Available notifiers:
- ChannelNotifier: in-process, for testing and memory stores
- (Future) PostgresNotifier: LISTEN/NOTIFY
- (Future) SQLiteNotifier: data_version polling
- (Future) NATSNotifier: subject pub/sub
Lag Monitoring ¶
Subscriptions support opt-in lag monitoring via LagMonitorConfig. When configured, a background goroutine periodically compares the consumer's checkpoint position against the store head and fires a callback when lag exceeds a configurable threshold.
Use WithLagMonitor to enable via options, or set Config.LagMonitor directly:
cfg.LagMonitor = &subscription.LagMonitorConfig{
Callback: func(name string, lag, pos, latest uint64) {
slog.Warn("subscription lagging", "consumer", name, "lag", lag)
},
Threshold: 1000, // alert when >1000 events behind
CheckInterval: 10 * time.Second,
}
The monitor runs for the lifetime of the subscription and stops when the subscription's context is cancelled.
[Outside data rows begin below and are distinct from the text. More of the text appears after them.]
theorem unseen_minus {u x : Int} (hu : 0 ≤ u) (hx : 0 ≤ x)
    (hsub : ∀ v, x.toNat.testBit v = true → u.toNat.testBit v = true) :
    PySem.Int.band u (Int.not x) = ((u.toNat - x.toNat : Nat) : Int) ∧
    (∀ v, (u.toNat - x.toNat).testBit v = (u.toNat.testBit v && !(x.toNat.testBit v))) := by
  have hand : u.toNat &&& x.toNat = x.toNat := land_eq_of_subset hsub
  constructor
  · rw [band_not_val hu hx, hand]
  · intro v
    have h := testBit_sub_and u.toNat x.toNat v
    rw [hand] at h
    exact h

theorem orFrontier_spec (adj : List Int) : ∀ (fuel : Nat) (f acc : Int), 0 ≤ f →
    f.toNat + 1 ≤ fuel → ∀ w,
    (bitOf (orFrontier adj fuel f acc) w = true ↔
      bitOf acc w = true ∨ ∃ v, f.toNat.testBit v = true ∧ gAdj adj v w = true) := by
  intro fuel
  induction fuel with
  | zero => intro f acc hf hfu; omega
  | succ fu ih =>
    intro f acc hf hfu w
    by_cases h0 : f = 0
    · subst h0
      simp [orFrontier]
    · have hpos : 0 < f := by omega
      obtain ⟨k, hk1, hk2⟩ := int_lsb_spec hpos
      obtain ⟨hval, hbits⟩ := bxor_lsb k hf hk2
      have hle : 2 ^ k ≤ f.toNat := two_pow_le_of_testBit hk2
      have hstep : orFrontier adj (fu + 1) f acc =
          orFrontier adj fu ((f.toNat - 2 ^ k : Nat) : Int)
            (PySem.Int.bor acc (adj.getD k 0)) := by
        simp only [orFrontier, if_neg h0]
        rw [hk1, hval, bitLength_two_pow]
        norm_num
      rw [hstep, ih _ _ (by positivity) (by rw [Int.toNat_natCast]; have h1 : 1 ≤ 2 ^ k := Nat.one_le_two_pow; omega)]
      rw [Int.toNat_natCast]
      constructor
      · rintro (hacc | ⟨v, hv, hg⟩)
        · rw [bitOf_bor] at hacc
          rcases Bool.or_eq_true_iff.mp hacc with h | h
          · exact Or.inl h
          · exact Or.inr ⟨k, hk2, h⟩
        · rw [hbits v] at hv
          rcases Bool.and_eq_true_iff.mp hv with ⟨hv1, _⟩
          exact Or.inr ⟨v, hv1, hg⟩
      · rintro (hacc | ⟨v, hv, hg⟩)
        · exact Or.inl (by rw [bitOf_bor, hacc]; simp)
        · by_cases hvk : v = k
          · subst hvk
            refine Or.inl ?_
            rw [bitOf_bor]
            unfold gAdj at hg
            rw [hg]
            simp
          · refine Or.inr ⟨v, ?_, hg⟩
            rw [hbits v, hv]
            simp [Ne.symm hvk]

-- ---- DFS loop invariant (port A) ----
def InvA (adj : List Int) (U s : Nat) (stack : List Nat) (comp unseen : Int) : Prop :=
  0 ≤ comp ∧ 0 ≤ unseen ∧
  (∀ v, unseen.toNat.testBit v = true → U.testBit v = true) ∧
  (∀ v, U.testBit v = true →
    unseen.toNat.testBit v = true ∨ comp.toNat.testBit v = true ∨ v ∈ stack) ∧
  (∀ v, unseen.toNat.testBit v = true → comp.toNat.testBit v = false ∧ v ∉ stack) ∧
  (∀ v, comp.toNat.testBit v = true ∨ v ∈ stack → Reach adj U s v) ∧
  (∀ v w, comp.toNat.testBit v = true → gAdj adj v w = true → U.testBit w = true →
    unseen.toNat.testBit w = false) ∧
  (comp.toNat.testBit s = true ∨ s ∈ stack)

theorem aloop_inv (adj : List Int) (U s : Nat) : ∀ (fuel : Nat) (stack : List Nat)
    (comp unseen : Int), InvA adj U s stack comp unseen →
    stack.length + 2 * unseen.toNat + 1 ≤ fuel →
    InvA adj U s [] (aloop adj fuel stack comp unseen).1 (aloop adj fuel stack comp unseen).2 := by
  intro fuel
  induction fuel with
  | zero => intro stack comp unseen hInv hf; omega
  | succ f ih =>
    intro stack comp unseen hInv hf
    obtain ⟨hc0, hu0, hI1, hI2, hI3, hI4, hI5, hI6⟩ := hInv
    match stack with
    | [] => exact ⟨hc0, hu0, hI1, hI2, hI3, hI4, hI5, hI6⟩
    | v :: rest =>
      by_cases hcv : PySem.Int.band comp ((1 : Int) <<< v) ≠ 0
      · -- revisit guard fires: v already in comp
        have hvc : comp.toNat.testBit v = true := (band_pow_ne_zero hc0 v).mp hcv
        have hstep : aloop adj (f + 1) (v :: rest) comp unseen =
            aloop adj f rest comp unseen := by
          simp only [aloop, if_pos hcv]
        rw [hstep]
        apply ih rest comp unseen
        · refine ⟨hc0, hu0, hI1, ?_, ?_, ?_, hI5, ?_⟩
          · intro w hw
            rcases hI2 w hw with h | h | h
            · exact Or.inl h
            · exact Or.inr (Or.inl h)
            · rcases List.mem_cons.mp h with rfl | h
              · exact Or.inr (Or.inl hvc)
              · exact Or.inr (Or.inr h)
          · intro w hw
            obtain ⟨h1, h2⟩ := hI3 w hw
            exact ⟨h1, fun hm => h2 (List.mem_cons_of_mem _ hm)⟩
          · intro w hw
            apply hI4
            rcases hw with h | h
            · exact Or.inl h
            · exact Or.inr (List.mem_cons_of_mem _ h)
          · rcases hI6 with h | h
            · exact Or.inl h
            · rcases List.mem_cons.mp h with rfl | h
              · exact Or.inl hvc
              · exact Or.inr h
        · simp only [List.length_cons] at hf
          omega
      · -- process v
        have hvc : comp.toNat.testBit v = false := by
          cases hx : comp.toNat.testBit v
          · rfl
          · exact absurd ((band_pow_ne_zero hc0 v).mpr hx) hcv
        have hbit : (1 : Int) <<< v = ((2 ^ v : Nat) : Int) := one_shiftLeft_eq v
        -- comp' bits
        have hc0' : 0 ≤ PySem.Int.bor comp ((1 : Int) <<< v) := by
          rw [hbit]; exact bor_nonneg hc0 (by positivity)
        have hcbits : ∀ w, (PySem.Int.bor comp ((1 : Int) <<< v)).toNat.testBit w =
            (comp.toNat.testBit w || decide (v = w)) := by
          intro w
          have h := bitOf_bor comp ((1 : Int) <<< v) w
          rw [bitOf_of_nonneg hc0' , bitOf_of_nonneg hc0, hbit, bitOf_natCast,
            Nat.testBit_two_pow] at h
          rw [← hbit] at h
          exact h
        -- nbrs bits
        have hnb0 : 0 ≤ PySem.Int.band (PySem.List.pyGetD adj (v : Int) 0) unseen :=
          band_nonneg_right _ hu0
        have hget : PySem.List.pyGetD adj (v : Int) 0 = adj.getD v 0 := by
          simp [PySem.List.pyGetD_natCast]
        have hnbits : ∀ w,
            (PySem.Int.band (PySem.List.pyGetD adj (v : Int) 0) unseen).toNat.testBit w =
            (gAdj adj v w && unseen.toNat.testBit w) := by
          intro w
          rw [band_mask_bits hu0, hget]
          rfl
        set nbrs := PySem.Int.band (PySem.List.pyGetD adj (v : Int) 0) unseen with hnbrs
        have hsub : ∀ w, nbrs.toNat.testBit w = true → unseen.toNat.testBit w = true := by
          intro w hw
          rw [hnbits w] at hw
          exact (Bool.and_eq_true_iff.mp hw).2
        obtain ⟨huval, hubits⟩ := unseen_minus hu0 hnb0 hsub
        have hnle : nbrs.toNat ≤ unseen.toNat := by
          have := land_eq_of_subset hsub
          calc nbrs.toNat = unseen.toNat &&& nbrs.toNat := this.symm
          _ ≤ unseen.toNat := Nat.and_le_left
        obtain ⟨hblen, hbmem⟩ := bitIter_spec (nbrs.toNat + 1) nbrs hnb0 (by omega)
        have hstep : aloop adj (f + 1) (v :: rest) comp unseen =
            aloop adj f ((bitIter (nbrs.toNat + 1) nbrs).reverse ++ rest)
              (PySem.Int.bor comp ((1 : Int) <<< v))
              (PySem.Int.band unseen (Int.not nbrs)) := by
          simp only [aloop, if_neg hcv]
          rfl
        rw [hstep, huval]
        have hmem : ∀ w, w ∈ (bitIter (nbrs.toNat + 1) nbrs).reverse ++ rest ↔
            (nbrs.toNat.testBit w = true ∨ w ∈ rest) := by
          intro w
          rw [List.mem_append, List.mem_reverse, hbmem w]
        have hreachv : Reach adj U s v := hI4 v (Or.inr (List.mem_cons_self))
        have hubits' : ∀ w, ((unseen.toNat - nbrs.toNat : Nat) : Int).toNat.testBit w =
            (unseen.toNat.testBit w && !(nbrs.toNat.testBit w)) := by
          intro w
          rw [Int.toNat_natCast]
          exact hubits w
        apply ih
        · refine ⟨hc0', by positivity, ?_, ?_, ?_, ?_, ?_, ?_⟩
          · intro w hw
            rw [hubits' w] at hw
            exact hI1 w (Bool.and_eq_true_iff.mp hw).1
          · intro w hw
            rcases hI2 w hw with h | h | h
            · by_cases hn : nbrs.toNat.testBit w = true
              · exact Or.inr (Or.inr ((hmem w).mpr (Or.inl hn)))
              · refine Or.inl ?_
                rw [hubits' w, h]
                simp [Bool.eq_false_iff.mpr hn]
            · refine Or.inr (Or.inl ?_)
              rw [hcbits w, h]
              simp
            · rcases List.mem_cons.mp h with rfl | h
              · refine Or.inr (Or.inl ?_)
                rw [hcbits w]
                simp
              · exact Or.inr (Or.inr ((hmem w).mpr (Or.inr h)))
          · intro w hw
            rw [hubits' w] at hw
            obtain ⟨hw1, hw2⟩ := Bool.and_eq_true_iff.mp hw
            obtain ⟨h1, h2⟩ := hI3 w hw1
            constructor
            · rw [hcbits w, h1]
              have : v ≠ w := by
                rintro rfl
                exact h2 List.mem_cons_self
              simp [this]
            · intro hm
              rcases (hmem w).mp hm with h | h
              · rw [h] at hw2
                simp at hw2
              · exact h2 (List.mem_cons_of_mem _ h)
          · intro w hw
            rcases hw with h | h
            · rw [hcbits w] at h
              rcases Bool.or_eq_true_iff.mp h with h | h
              · exact hI4 w (Or.inl h)
              · have : v = w := of_decide_eq_true h
                subst this
                exact hreachv
            · rcases (hmem w).mp h with h | h
              · rw [hnbits w] at h
                obtain ⟨hg, hu⟩ := Bool.and_eq_true_iff.mp h
                exact Reach.step hreachv hg (hI1 w hu)
              · exact hI4 w (Or.inr (List.mem_cons_of_mem _ h))
          · intro x w hx hg hU
            rw [hubits' w]
            rw [hcbits x] at hx
            rcases Bool.or_eq_true_iff.mp hx with h | h
            · rw [hI5 x w h hg hU]
              simp
            · have : v = x := of_decide_eq_true h
              subst this
              by_cases hu : unseen.toNat.testBit w = true
              · have : nbrs.toNat.testBit w = true := by
                  rw [hnbits w, hg, hu]
                  rfl
                rw [this]
                simp
              · rw [Bool.eq_false_iff.mpr hu]
                rfl
          · rcases hI6 with h | h
            · refine Or.inl ?_
              rw [hcbits s, h]
              rfl
            · rcases List.mem_cons.mp h with rfl | h
              · refine Or.inl ?_
                rw [hcbits s]
                simp
              · exact Or.inr ((hmem s).mpr (Or.inr h))
        · rw [Int.toNat_natCast]
          simp only [List.length_append, List.length_reverse, List.length_cons] at hf ⊢
          omega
Package subscription provides guaranteed event delivery with checkpoint-based catch-up and live notification support.
The core guarantee: if an event is written to the store, every registered consumer WILL process it. This works through:
- Checkpoint: each consumer tracks its last processed global sequence
- Catch-up: on start, replay from checkpoint to head
- Live: after caught up, use notifications + periodic polling
- Retry: failed events retry with backoff, then go to DLQ
Single-writer (via CommandBus) eliminates sequence gaps. For multi-writer scenarios, gap detection handles out-of-order commits. See GapDetector.
Index ¶
- func Add[E any](m *SubscriptionManager, sub *EventSubscription[E]) error
- func WithCheckpointInfo(ctx context.Context, info CheckpointInfo) context.Context
- type BatchHandler
- type ChannelNotifier
- type Checkpoint
- type CheckpointInfo
- type Config
- type EventSubscription
- type GapAction
- type GlobalEvent
- type GlobalReader
- type Handler
- type HealthHandler
- type HealthOption
- type LagCallback
- type LagMonitor
- type LagMonitorConfig
- type LagTracker
- type MemoryCheckpoint
- type MemoryGlobalReader
- func (r *MemoryGlobalReader[E]) Append(streamID string, data ...E) []uint64
- func (r *MemoryGlobalReader[E]) AppendTyped(streamID string, events ...) []uint64
- func (r *MemoryGlobalReader[E]) AppendWithSequence(seq uint64, streamID string, data E)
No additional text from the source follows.